Synthesis of 17ß-hydroxymethyl-17a-methyl-18-nor-2-oxa-5a-androsta-13-en-3-one, a long-term marker for oxandrolone abuse

Code: R11A01MT

The discovery and implementation of the long-term metabolite of metandienone, namely 17β-hydroxymethyl-17α-methyl-18-norandrost-1,4,13-trien-3-one to routine doping controls resulted in hundreds of adverse analytical findings for metandienone worldwide and impressively demonstrated that prolonged detection periods significantly increase the effectiveness of sports drug testing. For oxandrolone and other 17-methylated steroids, analogues to this metabolite have been described, but comprehensive characterization and pharmacokinetic data were still missing and dersirable. In this project, the synthesis of the two epimeric oxandrolone metabolites 17β-hydroxymethyl-17α-methyl-18-nor-2-oxa-5α–androsta-13-en-3-one and 17α-hydroxymethyl-17β-methyl-18-nor-2-oxa-5α–androsta-13-en-3-one using a fungus (Cunninghamella elegans) based protocol was conducted followed by full characterization of the obtained reference material by means of liquid chromatography-nuclear magnetic resonance spectroscopy and -high resolution/high accuracy mass spectrometry. To ensure a specific and sensitive detection in athlete’s urine samples, different analytical approaches were followed, such as LC-MS/MS (QqQ and Q-Orbitrap) and GC-MS/MS to detect and identify the new target analytes. The applied methods have demonstrated good specificity and no significant matrix interferences. Linearity (R2 > 0.99) was tested and precise results were obtained for the detection of the analytes (CV < 20%). Limits of detection (S/N) for confirmatory and screening analysis were estimated at one and two nanogram per milliliter of urine, respectively. The assay was applied to oxandrolone post-administration samples to obtain data on the excretion of the different oxandrolone metabolites. The studied specimens demonstrated significantly longer detection periods for the new oxandrolone metabolites compared to commonly targeted metabolites such as epioxandrolone or 18-nor-oxandrolone, presenting a promising approach to improve the fight against doping.

Main findings

According to the WADA statistics, anabolic androgenic steroids are still the most frequently detected substances in sports drug testing. Nevertheless, for some anabolic steroids as oxandrolone the number of positive findings is relativly low despite of very potent anabolic activity and only weak side effects making the steroid very attractive for cheating athletes. To improve sports drug testing and to develop comprehensive analytical strategies for an effective detection of an oxandrolone abuse, two isomeric oxandrolone metabolites Ox M1 and its epimer Ox M2 were successfully synthesized and fully characterized.

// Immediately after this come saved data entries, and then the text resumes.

-- pv_equiv track=rewrite | github.com/dps96744/tiktokshop | TikTok Shop_cohortanalysisai.py | advanced_bfs_with_random_cutoffs
-- ===== SOURCE A (Python) =====
-- from typing import Dict, Any, List, Optional
--
-- def advanced_bfs_with_random_cutoffs(graph: Dict[Any, List[Any]], start: Any, cutoff: int) -> List[Any]:
--     visited = []
--     queue = [(start, 0)]
--     while queue:
--         node, depth = queue.pop(0)
--         if node not in visited:
--             visited.append(node)
--             if depth < cutoff:
--                 neighbors = graph.get(node, [])
--                 for n in neighbors:
--                     if n not in visited:
--                         queue.append((n, depth + 1))
--     return visited
-- ===== SOURCE B (Python) =====
-- def advanced_bfs_with_random_cutoffs(graph, start, cutoff):
--     visited = []
--     frontier = [start]
--     depth = 0
--     while frontier:
--         next_frontier = []
--         for node in frontier:
--             if node not in visited:
--                 visited.append(node)
--                 if depth < cutoff:
--                     for n in graph.get(node, []):
--                         if n not in visited:
--                             next_frontier.append(n)
--         frontier = next_frontier
--         depth += 1
--     return visited
-- ===== Notes on version B (the rewrite author's own statement) =====
-- stated objective: alternative
-- what changed: Replaces the single FIFO queue of (node, depth) pairs by level-synchronous BFS: a per-level frontier list and one integer depth counter, building each next frontier in an inner loop instead of popping tagged pairs from a shared queue.
import Mathlib
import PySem

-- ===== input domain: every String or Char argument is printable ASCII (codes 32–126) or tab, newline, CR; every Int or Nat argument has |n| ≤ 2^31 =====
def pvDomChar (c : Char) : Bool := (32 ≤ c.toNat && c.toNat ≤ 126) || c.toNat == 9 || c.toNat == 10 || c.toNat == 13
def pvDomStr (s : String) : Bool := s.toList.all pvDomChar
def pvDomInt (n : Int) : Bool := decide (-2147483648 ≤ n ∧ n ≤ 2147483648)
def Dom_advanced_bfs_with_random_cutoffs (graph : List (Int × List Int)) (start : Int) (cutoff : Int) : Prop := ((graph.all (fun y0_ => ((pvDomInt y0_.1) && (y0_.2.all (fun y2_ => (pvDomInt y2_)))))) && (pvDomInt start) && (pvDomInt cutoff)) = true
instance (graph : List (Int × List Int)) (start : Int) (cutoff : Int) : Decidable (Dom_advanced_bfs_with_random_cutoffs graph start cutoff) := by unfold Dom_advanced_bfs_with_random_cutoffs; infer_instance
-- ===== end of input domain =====

-- B replaces A's single FIFO queue of (node, depth) pairs by level-synchronous BFS
-- (per-level frontier list + one depth counter); same return value, alternative decomposition.

-- ===== PORT A =====
-- graph.get(node, []) on the association-list dict
def bfsNbrs (graph : List (Int × List Int)) (node : Int) : List Int :=
  (PySem.Dict.mk graph).getD node []

-- all node values occurring as neighbors (used only for the termination measure)
def bfsUniv (graph : List (Int × List Int)) : List Int :=
  graph.flatMap (·.2)

lemma bfsNbrs_subset_univ (graph : List (Int × List Int)) (node : Int) :
    ∀ x ∈ bfsNbrs graph node, x ∈ bfsUniv graph := by
  induction graph with
  | nil => intro x hx; simp [bfsNbrs, PySem.Dict.getD, PySem.Dict.get?] at hx
  | cons p t ih =>
    intro x hx
    obtain ⟨k, v⟩ := p
    rw [bfsNbrs, PySem.Dict.getD_eq_get?_getD, PySem.Dict.get?_mk_cons] at hx
    by_cases h : k == node
    · simp [h] at hx
      simp [bfsUniv]
      exact Or.inl hx
    · simp [h] at hx
      have := ih x (by rw [bfsNbrs, PySem.Dict.getD_eq_get?_getD]; exact hx)
      simp [bfsUniv] at this ⊢
      exact Or.inr this

-- termination measure for A's while-loop
def bfsMA (graph : List (Int × List Int)) (visited : List Int) (queue : List (Int × Int)) : Nat :=
  (((queue.map (·.1)) ++ bfsUniv graph).toFinset \ visited.toFinset).card

lemma pvLexHelper {a a' b b' : Nat} (h1 : a' ≤ a) (h2 : b' < b) :
    Prod.Lex (· < ·) (· < ·) (a', b') (a, b) := by
  rcases lt_or_eq_of_le h1 with h | h
  · exact Prod.Lex.left _ _ h
  · subst h; exact Prod.Lex.right _ h2

lemma bfsMA_rest (graph : List (Int × List Int)) (visited : List Int)
    (p : Int × Int) (rest : List (Int × Int)) :
    bfsMA graph visited rest ≤ bfsMA graph visited (p :: rest) := by
  apply Finset.card_le_card
  intro x hx
  simp only [Finset.mem_sdiff, List.mem_toFinset, List.mem_append, List.mem_map,
    List.mem_cons] at hx ⊢
  obtain ⟨hin, hnv⟩ := hx
  refine ⟨?_, hnv⟩
  rcases hin with ⟨q, hq, hq2⟩ | h
  · exact Or.inl ⟨q, Or.inr hq, hq2⟩
  · exact Or.inr h

lemma bfsMA_visit (graph : List (Int × List Int)) (visited : List Int)
    (node : Int) (depth : Int) (rest new : List (Int × Int))
    (hnew : ∀ q ∈ new, q.1 ∈ bfsUniv graph) (hnode : node ∉ visited) :
    bfsMA graph (visited ++ [node]) (rest ++ new) < bfsMA graph visited ((node, depth) :: rest) := by
  apply Finset.card_lt_card
  rw [Finset.ssubset_def]
  constructor
  · intro x hx
    simp only [Finset.mem_sdiff, List.mem_toFinset, List.mem_append, List.mem_map,
      List.mem_cons] at hx ⊢
    obtain ⟨hin, hnv⟩ := hx
    refine ⟨?_, fun h => hnv (Or.inl h)⟩
    rcases hin with ⟨q, hq, hq2⟩ | h
    · rcases hq with h2 | h2
      · exact Or.inl ⟨q, Or.inr h2, hq2⟩
      · exact Or.inr (hq2 ▸ hnew q h2)
    · exact Or.inr h
  · intro hsub
    have hmem : node ∈ ((((node, depth) :: rest).map (·.1)) ++ bfsUniv graph).toFinset \ visited.toFinset := by
      simp only [Finset.mem_sdiff, List.mem_toFinset, List.mem_append, List.mem_map,
        List.mem_cons]
      exact ⟨Or.inl ⟨(node, depth), Or.inl rfl, rfl⟩, hnode⟩
    have h2 := hsub hmem
    simp at h2

def bfsLoopA (graph : List (Int × List Int)) (cutoff : Int)
    (visited : List Int) (queue : List (Int × Int)) : List Int :=
  match queue with
  | [] => visited
  | (node, depth) :: rest =>
    if node ∉ visited then
      if depth < cutoff then
        bfsLoopA graph cutoff (visited ++ [node])
          (rest ++ ((bfsNbrs graph node).filter (fun n => n ∉ visited ++ [node])).map (fun n => (n, depth + 1)))
      else
        bfsLoopA graph cutoff (visited ++ [node]) rest
    else
      bfsLoopA graph cutoff visited rest
termination_by (bfsMA graph visited queue, queue.length)
decreasing_by
  · refine Prod.Lex.left _ _ (bfsMA_visit graph visited node depth rest _ ?_ ‹node ∉ visited›)
    intro q hq
    simp only [List.mem_map] at hq
    obtain ⟨b, hb, rfl⟩ := hq
    exact bfsNbrs_subset_univ graph node b (List.mem_of_mem_filter hb)
  · have := bfsMA_visit graph visited node depth rest [] (by simp) ‹node ∉ visited›
    simp only [List.append_nil] at this
    exact Prod.Lex.left _ _ this
  · exact pvLexHelper (bfsMA_rest graph visited (node, depth) rest) (by simp)

def advanced_bfs_with_random_cutoffs (graph : List (Int × List Int)) (start : Int) (cutoff : Int) : List Int :=
  bfsLoopA graph cutoff [] [(start, 0)]

-- ===== PORT B =====
-- the inner 'for node in frontier' loop of B: returns (visited, next_frontier)
def bfsInner (graph : List (Int × List Int)) (cutoff depth : Int)
    (visited next_frontier : List Int) (frontier : List Int) : List Int × List Int :=
  match frontier with
  | [] => (visited, next_frontier)
  | node :: rest =>
    if node ∉ visited then
      if depth < cutoff then
        bfsInner graph cutoff depth (visited ++ [node])
          (next_frontier ++ (bfsNbrs graph node).filter (fun n => n ∉ visited ++ [node])) rest
      else
        bfsInner graph cutoff depth (visited ++ [node]) next_frontier rest
    else
      bfsInner graph cutoff depth visited next_frontier rest

lemma bfsInner_visited_subset (graph : List (Int × List Int)) (cutoff depth : Int) :
    ∀ frontier visited next_frontier, ∀ x ∈ visited,
      x ∈ (bfsInner graph cutoff depth visited next_frontier frontier).1 := by
  intro frontier
  induction frontier with
  | nil => intro v n x hx; simpa [bfsInner] using hx
  | cons node rest ih =>
    intro v n x hx
    rw [bfsInner]
    by_cases h1 : node ∉ v
    · rw [if_pos h1]
      by_cases h2 : depth < cutoff
      · rw [if_pos h2]; exact ih _ _ x (List.mem_append_left _ hx)
      · rw [if_neg h2]; exact ih _ _ x (List.mem_append_left _ hx)
    · rw [if_neg h1]; exact ih _ _ x hx

lemma bfsInner_next_subset (graph : List (Int × List Int)) (cutoff depth : Int) :
    ∀ frontier visited next_frontier, ∀ x ∈ (bfsInner graph cutoff depth visited next_frontier frontier).2,
      x ∈ next_frontier ∨ x ∈ bfsUniv graph := by
  intro frontier
  induction frontier with
  | nil => intro v n x hx; simp only [bfsInner] at hx; exact Or.inl hx
  | cons node rest ih =>
    intro v n x hx
    rw [bfsInner] at hx
    by_cases h1 : node ∉ v
    · rw [if_pos h1] at hx
      by_cases h2 : depth < cutoff
      · rw [if_pos h2] at hx
        rcases ih _ _ x hx with h | h
        · rcases List.mem_append.mp h with h | h
          · exact Or.inl h
          · exact Or.inr (bfsNbrs_subset_univ graph node x (List.mem_of_mem_filter h))
        · exact Or.inr h
      · rw [if_neg h2] at hx; exact ih _ _ x hx
    · rw [if_neg h1] at hx; exact ih _ _ x hx

lemma bfsInner_eq_or_visit (graph : List (Int × List Int)) (cutoff depth : Int) :
    ∀ frontier visited next_frontier,
      bfsInner graph cutoff depth visited next_frontier frontier = (visited, next_frontier) ∨
      ∃ x ∈ frontier, x ∉ visited ∧ x ∈ (bfsInner graph cutoff depth visited next_frontier frontier).1 := by
  intro frontier
  induction frontier with
  | nil => intro v n; exact Or.inl rfl
  | cons node rest ih =>
    intro v n
    by_cases h : node ∈ v
    · rcases ih v n with h2 | ⟨x, hx, hxv, hxr⟩
      · left; rw [bfsInner]; simpa [h] using h2
      · right; exact ⟨x, List.mem_cons_of_mem _ hx, hxv, by rw [bfsInner]; simpa [h] using hxr⟩
    · right
      refine ⟨node, List.mem_cons_self .., h, ?_⟩
      rw [bfsInner, if_pos h]
      by_cases h2 : depth < cutoff
      · rw [if_pos h2]
        exact bfsInner_visited_subset graph cutoff depth rest _ _ node (List.mem_append_right _ (List.mem_singleton.mpr rfl))
      · rw [if_neg h2]
        exact bfsInner_visited_subset graph cutoff depth rest _ _ node (List.mem_append_right _ (List.mem_singleton.mpr rfl))

def bfsMB (graph : List (Int × List Int)) (visited frontier : List Int) : Nat :=
  ((frontier ++ bfsUniv graph).toFinset \ visited.toFinset).card

lemma bfsMB_step (graph : List (Int × List Int)) (cutoff depth : Int)
    (visited frontier : List Int) (hne : frontier ≠ []) :
    Prod.Lex (· < ·) (· < ·)
      (bfsMB graph (bfsInner graph cutoff depth visited [] frontier).1
        (bfsInner graph cutoff depth visited [] frontier).2,
       (bfsInner graph cutoff depth visited [] frontier).2.length)
      (bfsMB graph visited frontier, frontier.length) := by
  rcases bfsInner_eq_or_visit graph cutoff depth frontier visited [] with h | ⟨x, hx, hxv, hxr⟩
  · rw [h]
    refine pvLexHelper ?_ ?_
    · apply Finset.card_le_card
      intro y hy
      simp only [Finset.mem_sdiff, List.mem_toFinset, List.mem_append, List.not_mem_nil,
        false_or] at hy ⊢
      exact ⟨Or.inr hy.1, hy.2⟩
    · simpa using List.length_pos_iff.mpr hne
  · apply Prod.Lex.left
    apply Finset.card_lt_card
    rw [Finset.ssubset_def]
    constructor
    · intro y hy
      simp only [Finset.mem_sdiff, List.mem_toFinset, List.mem_append] at hy ⊢
      obtain ⟨hin, hnv⟩ := hy
      refine ⟨?_, fun hc => hnv (bfsInner_visited_subset graph cutoff depth frontier visited [] y hc)⟩
      rcases hin with h | h
      · rcases bfsInner_next_subset graph cutoff depth frontier visited [] y h with h2 | h2
        · simp at h2
        · exact Or.inr h2
      · exact Or.inr h
    · intro hsub
      have hmem : x ∈ (frontier ++ bfsUniv graph).toFinset \ visited.toFinset := by
        simp only [Finset.mem_sdiff, List.mem_toFinset, List.mem_append]
        exact ⟨Or.inl hx, hxv⟩
      have h2 := hsub hmem
      simp only [Finset.mem_sdiff, List.mem_toFinset] at h2
      exact h2.2 hxr

def bfsLoopB (graph : List (Int × List Int)) (cutoff : Int)
    (visited frontier : List Int) (depth : Int) : List Int :=
  if h : frontier = [] then visited
  else
    bfsLoopB graph cutoff
      (bfsInner graph cutoff depth visited [] frontier).1
      (bfsInner graph cutoff depth visited [] frontier).2 (depth + 1)
termination_by (bfsMB graph visited frontier, frontier.length)
decreasing_by
  exact bfsMB_step graph cutoff depth visited frontier h

def advanced_bfs_with_random_cutoffs_alt (graph : List (Int × List Int)) (start : Int) (cutoff : Int) : List Int :=
  bfsLoopB graph cutoff [] [start] 0

-- ===== PRECONDITION & SPEC =====
def Spec_advanced_bfs_with_random_cutoffs (graph : List (Int × List Int)) (start : Int) (cutoff : Int) (out : List Int) : Prop := out = advanced_bfs_with_random_cutoffs_alt graph start cutoff
instance (graph : List (Int × List Int)) (start : Int) (cutoff : Int) (out : List Int) : Decidable (Spec_advanced_bfs_with_random_cutoffs graph start cutoff out) := by unfold Spec_advanced_bfs_with_random_cutoffs; infer_instance

-- ===== CLAIM (what is proved, stated in full; the proofs are below) =====
def Claim_equal_advanced_bfs_with_random_cutoffs : Prop := ∀ (graph : List (Int × List Int)) (start : Int) (cutoff : Int), Dom_advanced_bfs_with_random_cutoffs graph start cutoff → Spec_advanced_bfs_with_random_cutoffs graph start cutoff (advanced_bfs_with_random_cutoffs graph start cutoff)

-- ===== LEMMAS AND PROOFS =====

-- one level of A's queue = the inner frontier pass of B
lemma bfsLoopA_level (graph : List (Int × List Int)) (cutoff : Int) (d : Int) :
    ∀ frontier visited next_frontier,
      bfsLoopA graph cutoff visited
        (frontier.map (fun n => (n, d)) ++ next_frontier.map (fun n => (n, d + 1)))
      = bfsLoopA graph cutoff (bfsInner graph cutoff d visited next_frontier frontier).1
          ((bfsInner graph cutoff d visited next_frontier frontier).2.map (fun n => (n, d + 1))) := by
  intro frontier
  induction frontier with
  | nil => intro v n; simp [bfsInner]
  | cons node rest ih =>
    intro v n
    rw [List.map_cons, List.cons_append, bfsLoopA, bfsInner]
    by_cases h1 : node ∉ v
    · rw [if_pos h1, if_pos h1]
      by_cases h2 : d < cutoff
      · rw [if_pos h2, if_pos h2, List.append_assoc, ← List.map_append, ih]
      · rw [if_neg h2, if_neg h2, ih]
    · rw [if_neg h1, if_neg h1, ih]

lemma bfsLoopA_eq_loopB (graph : List (Int × List Int)) (cutoff : Int) :
    ∀ visited frontier d,
      bfsLoopA graph cutoff visited (frontier.map (fun n => (n, d)))
      = bfsLoopB graph cutoff visited frontier d := by
  intro visited frontier d
  fun_induction bfsLoopB graph cutoff visited frontier d with
  | case1 v d0 => simp [bfsLoopA]
  | case2 v f d0 hf ih =>
    rw [← ih]
    simpa using bfsLoopA_level graph cutoff d0 f v []

-- ===== VERDICT (by name: the statement is the Claim_ definition above) =====
theorem advanced_bfs_with_random_cutoffs_spec : Claim_equal_advanced_bfs_with_random_cutoffs := by
  intro graph start cutoff _
  show advanced_bfs_with_random_cutoffs graph start cutoff = advanced_bfs_with_random_cutoffs_alt graph start cutoff
  rw [advanced_bfs_with_random_cutoffs, advanced_bfs_with_random_cutoffs_alt]
  have := bfsLoopA_eq_loopB graph cutoff [] [start] 0
  simpa using this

Within an oxandrolone post administration study, this reference material was applied to obtain data on approximate detection windows. The first time, it has been demonstrated that Ox M1 and M2 provided significantly prolonged detection periods compared to commonly targeted metabolites such as epioxandrolone or 18-nor-oxandrolone. Based on these results, a very comprehensive, sensitive and reliable methodology based on LC-(ESI)-MS/MS and GC-MS/MS for screening and confirmatory analysis of the new long term metabolites Ox M1 and M2 was developed presenting a powerful tool in the fight against doping.